Fibonacci series in Data Structures and Algorithms

The Fibonacci sequence creates numbers by adding two numbers in front. Fibonacci series start from two numbers: F0 & F1. The initial value of F0 & F1 may be 0, 1 or 1, 1, respectively.

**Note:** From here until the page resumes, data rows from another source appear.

-- pv_equiv track=rewrite | github.com/linhdvu14/cp-sols | sols/CodeForces/1848_d2/C_Vika_and_Price_Tags.py | solve
-- ===== SOURCE A (Python) =====
-- def solve(N, A, B):
--     def f(a, b):
--         res = 0
--         while b:
--             if a < b:
--                 res += 1
--                 a, b = b, b - a
--             else:
--                 n, r = divmod(a, b)
--                 if n & 1:
--                     res += 1
--                     a, b = b, r
--                 else:
--                     a, b = r, b
--         return res % 3
--
--     par = -1
--     for a, b in zip(A, B):
--         if a == b == 0: continue
--         p = f(a, b)
--         if par == -1: par = p
--         elif par != p: return 'NO'
--
--     return 'YES'
-- ===== SOURCE B (Python) =====
-- def solve(N, A, B):
--     def g(a, b):
--         if b == 0:
--             return 0
--         if a < b:
--             return (1 + g(b, b - a)) % 3
--         n, r = divmod(a, b)
--         if n & 1:
--             return (1 + g(b, r)) % 3
--         return g(r, b)
--
--     ps = (g(a, b) for a, b in zip(A, B) if (a, b) != (0, 0))
--     first = next(ps, None)
--     return 'YES' if all(p == first for p in ps) else 'NO'
-- ===== Notes on version B (the rewrite author's own statement) =====
-- stated objective: alternative
-- what changed: The inner while-loop with a mutable res accumulator becomes a pure recursion that takes mod 3 at every level (valid since addition mod 3 is associative), and the outer sentinel loop with early 'NO' return is replaced by collecting all invariant values into a list and checking they are all equal to the first.
import Mathlib
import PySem

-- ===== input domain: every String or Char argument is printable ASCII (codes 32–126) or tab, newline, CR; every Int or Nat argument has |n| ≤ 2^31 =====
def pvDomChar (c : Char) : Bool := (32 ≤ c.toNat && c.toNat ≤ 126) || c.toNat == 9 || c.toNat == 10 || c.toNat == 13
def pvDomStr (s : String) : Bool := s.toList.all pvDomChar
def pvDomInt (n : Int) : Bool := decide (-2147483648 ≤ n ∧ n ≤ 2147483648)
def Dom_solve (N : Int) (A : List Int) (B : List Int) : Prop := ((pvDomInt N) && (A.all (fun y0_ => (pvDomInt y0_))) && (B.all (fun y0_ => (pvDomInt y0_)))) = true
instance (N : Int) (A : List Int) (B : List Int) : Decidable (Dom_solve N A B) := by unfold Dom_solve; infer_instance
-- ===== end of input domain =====

-- B replaces the mutable while-loop accumulator of f by a pure recursion taking mod 3 at
-- every level, and the sentinel-driven outer loop by collecting the invariant values and
-- checking they are all equal (objective: alternative decomposition, same cost).

-- ===== PORT A =====
-- Inner while-loop of f, with a fuel counter that only makes the recursion total; on every
-- input with |values| ≤ 2^31 on which the Python loop terminates, fewer than 10000 steps
-- are taken, so the fuel is never exhausted there.  Both ports use the same fuel guard.
-- Python 'n & 1' is ported as 'n % 2 = 1' (PySem.Int.mod): exact for every int,
-- since n & 1 equals Python's n % 2 on all integers.
def solveF : Nat → Int → Int → Int → Int
  | 0, res, _, _ => PySem.Int.mod res 3
  | fuel + 1, res, a, b =>
    if b ≠ 0 then
      if a < b then solveF fuel (res + 1) b (b - a)
      else
        let n := PySem.Int.floordiv a b
        let r := PySem.Int.mod a b
        if PySem.Int.mod n 2 = 1 then solveF fuel (res + 1) b r
        else solveF fuel res r b
    else PySem.Int.mod res 3

def solveLoop : List (Int × Int) → Int → String
  | [], _ => "YES"
  | ab :: rest, par =>
    if ab.1 = 0 ∧ ab.2 = 0 then solveLoop rest par
    else
      let p := solveF (10000) 0 ab.1 ab.2
      if par = -1 then solveLoop rest p
      else if par ≠ p then "NO"
      else solveLoop rest par

def solve (N : Int) (A : List Int) (B : List Int) : String :=
  solveLoop (A.zip B) (-1)

-- ===== PORT B =====
-- Recursive g, with the same totality fuel.
def solveG : Nat → Int → Int → Int
  | 0, _, _ => 0
  | fuel + 1, a, b =>
    if b = 0 then 0
    else if a < b then PySem.Int.mod (1 + solveG fuel b (b - a)) 3
    else
      let n := PySem.Int.floordiv a b
      let r := PySem.Int.mod a b
      if PySem.Int.mod n 2 = 1 then PySem.Int.mod (1 + solveG fuel b r) 3
      else solveG fuel r b

-- the generator 'all(p == first for p in ps)': a short-circuiting scan of the remaining pairs
def altAll (first : Int) : List (Int × Int) → Bool
  | [] => true
  | ab :: rest => if solveG 10000 ab.1 ab.2 == first then altAll first rest else false

def solve_alt (N : Int) (A : List Int) (B : List Int) : String :=
  match (A.zip B).filter (fun ab => !(ab.1 == 0 && ab.2 == 0)) with
  | [] => "YES"
  | ab :: rest =>
    let first := solveG 10000 ab.1 ab.2
    if altAll first rest then "YES" else "NO"

-- ===== PRECONDITION & SPEC =====
def Spec_solve (N : Int) (A : List Int) (B : List Int) (out : String) : Prop := out = solve_alt N A B
instance (N : Int) (A : List Int) (B : List Int) (out : String) : Decidable (Spec_solve N A B out) := by unfold Spec_solve; infer_instance

-- ===== CLAIM (what is proved, stated in full; the proofs are below) =====
def Claim_equal_solve : Prop := ∀ (N : Int) (A : List Int) (B : List Int), Dom_solve N A B → Spec_solve N A B (solve N A B)

-- ===== LEMMAS AND PROOFS =====

-- g always lands in [0, 3)
theorem solveG_range (fuel : Nat) : ∀ a b : Int, 0 ≤ solveG fuel a b ∧ solveG fuel a b < 3 := by
  induction fuel with
  | zero => intro a b; simp [solveG]
  | succ n ih =>
    intro a b
    simp only [solveG]
    split_ifs with h1 h2 h3
    · norm_num
    · rw [PySem.Int.mod_eq_emod_of_pos (show (0:Int) < 3 by norm_num)]; omega
    · rw [PySem.Int.mod_eq_emod_of_pos (show (0:Int) < 3 by norm_num)]; omega
    · exact ih _ _

-- the loop body of A equals res + g, mod 3 (for every fuel, including exhaustion)
theorem solveF_eq_g (fuel : Nat) : ∀ res a b : Int,
    solveF fuel res a b = PySem.Int.mod (res + solveG fuel a b) 3 := by
  induction fuel with
  | zero => intro res a b; simp [solveF, solveG]
  | succ n ih =>
    intro res a b
    simp only [solveF, solveG]
    by_cases hb : b = 0
    · simp [hb]
    · simp only [hb, if_neg, ne_eq, not_false_eq_true, if_true]
      by_cases hab : a < b
      · rw [if_pos hab, if_pos hab, ih]
        rw [PySem.Int.mod_eq_emod_of_pos (by norm_num),
            PySem.Int.mod_eq_emod_of_pos (by norm_num),
            PySem.Int.mod_eq_emod_of_pos (by norm_num)]
        omega
      · rw [if_neg hab, if_neg hab]
        by_cases hodd : PySem.Int.mod (PySem.Int.floordiv a b) 2 = 1
        · rw [if_pos hodd, if_pos hodd, ih]
          rw [PySem.Int.mod_eq_emod_of_pos (show (0:Int) < 3 by norm_num),
              PySem.Int.mod_eq_emod_of_pos (show (0:Int) < 3 by norm_num),
              PySem.Int.mod_eq_emod_of_pos (show (0:Int) < 3 by norm_num)]
          omega
        · rw [if_neg hodd, if_neg hodd, ih]

theorem solveF_zero_eq_g (a b : Int) : solveF (10000) 0 a b = solveG (10000) a b := by
  rw [solveF_eq_g]
  have h := solveG_range (10000) a b
  rw [PySem.Int.mod_eq_emod_of_pos (by norm_num)]
  omega

-- the filtered pair list both programs effectively walk
def pairsF (l : List (Int × Int)) : List (Int × Int) :=
  l.filter (fun ab => !(ab.1 == 0 && ab.2 == 0))

theorem pairsF_cons_skip (ab : Int × Int) (rest : List (Int × Int))
    (h1 : ab.1 = 0) (h2 : ab.2 = 0) : pairsF (ab :: rest) = pairsF rest := by
  unfold pairsF
  rw [List.filter_cons_of_neg (by simp [h1, h2])]

theorem pairsF_cons_keep (ab : Int × Int) (rest : List (Int × Int))
    (h : ¬(ab.1 = 0 ∧ ab.2 = 0)) : pairsF (ab :: rest) = ab :: pairsF rest := by
  unfold pairsF
  rw [List.filter_cons_of_pos]
  simp only [Bool.not_eq_eq_eq_not, Bool.not_true, Bool.and_eq_false_iff, beq_eq_false_iff_ne]
  by_cases h1 : ab.1 = 0
  · exact Or.inr (fun h2 => h ⟨h1, h2⟩)
  · exact Or.inl h1

theorem loop_par (l : List (Int × Int)) : ∀ par : Int, par ≠ -1 →
    solveLoop l par = if altAll par (pairsF l) then "YES" else "NO" := by
  induction l with
  | nil => intro par _; simp [solveLoop, pairsF, altAll]
  | cons ab rest ih =>
    intro par hpar
    by_cases hz : ab.1 = 0 ∧ ab.2 = 0
    · rw [solveLoop, if_pos hz, ih par hpar, pairsF_cons_skip ab rest hz.1 hz.2]
    · rw [solveLoop, if_neg hz, if_neg hpar, pairsF_cons_keep ab rest hz, altAll,
          solveF_zero_eq_g]
      by_cases hne : par = solveG 10000 ab.1 ab.2
      · rw [if_neg (by simp [hne]), ih par hpar]
        simp [hne]
      · have hbe : (solveG 10000 ab.1 ab.2 == par) = false := by
          simp only [beq_eq_false_iff_ne]
          exact fun h => hne h.symm
        rw [if_pos hne]
        simp [hbe]

theorem loop_start (l : List (Int × Int)) :
    solveLoop l (-1) =
      (match pairsF l with
       | [] => "YES"
       | ab :: rest =>
         if altAll (solveG 10000 ab.1 ab.2) rest then "YES" else "NO") := by
  induction l with
  | nil => simp [solveLoop, pairsF]
  | cons ab rest ih =>
    by_cases hz : ab.1 = 0 ∧ ab.2 = 0
    · rw [solveLoop, if_pos hz, ih, pairsF_cons_skip ab rest hz.1 hz.2]
    · rw [solveLoop, if_neg hz, if_pos rfl, pairsF_cons_keep ab rest hz, solveF_zero_eq_g,
          loop_par rest _ (by have := solveG_range 10000 ab.1 ab.2; omega)]

-- ===== VERDICT (by name: the statement is the Claim_ definition above) =====
theorem solve_spec : Claim_equal_solve := by
  intro N A B _
  unfold Spec_solve solve solve_alt
  rw [loop_start]
  rfl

What is the Fibonacci sequence?

The Fibonacci sequence creates numbers by adding two numbers in front. Fibonacci series start from two numbers: F0 & F1. The initial value of F0 & F1 may be 0, 1 or 1, 1, respectively.

The condition of the Fibonacci sequence is:

F n = F n-1 + F n-2 

Example of a Fibonacci sequence:

F 8 = 0 1 1 2 3 5 8 13

Example of another Fibonacci sequence:

F 8 = 1 1 2 3 5 8 13 21

Below is an illustration of the Fibonacci sequence on:

Fibonacci series in Data Structures and Algorithms Picture 1Fibonacci series in Data Structures and Algorithms Picture 1

The algorithm uses a loop for the Fibonacci sequence

First, our algorithm will use the loop to create the Fibonacci sequence:

 B ắ t đầ u gi ả i thu ậ t Fibonacci ( n ) khai b á o f 0 , f 1 , fib , loop Thi ế t l ậ p f 0 l à 0 Thi ế t l ậ p f 1 l à 1 hi ể n th ị f 0 , f 1 for loop ← 1 t ớ i n fib ← f 0 + f 1 f 0 ← f 1 f 1 ← fib hi ể n th ị d ã y fib k ế t th ú c for K ế t th ú c gi ả i thu ậ t 

The algorithm uses recursion for the Fibonacci sequence

Next, based on recursion we will design the algorithm for the Fibonacci sequence as follows:

 B ắ t đầ u gi ả i thu ậ t Fibonacci ( n ) khai b á o f 0 , f 1 , fib , loop Thi ế t l ậ p f 0 l à 0 Thi ế t l ậ p f 1 l à 1 hi ể n th ị f 0 , f 1 for loop ← 1 t ớ i n fib ← f 0 + f 1 f 0 ← f 1 f 1 ← fib hi ể n th ị d ã y fib k ế t th ú c for K ế t th ú c gi ả i thu ậ t 

According to Tutorialspoint

Previous article: Problem of Hanoi Tower (Tower of Hanoi)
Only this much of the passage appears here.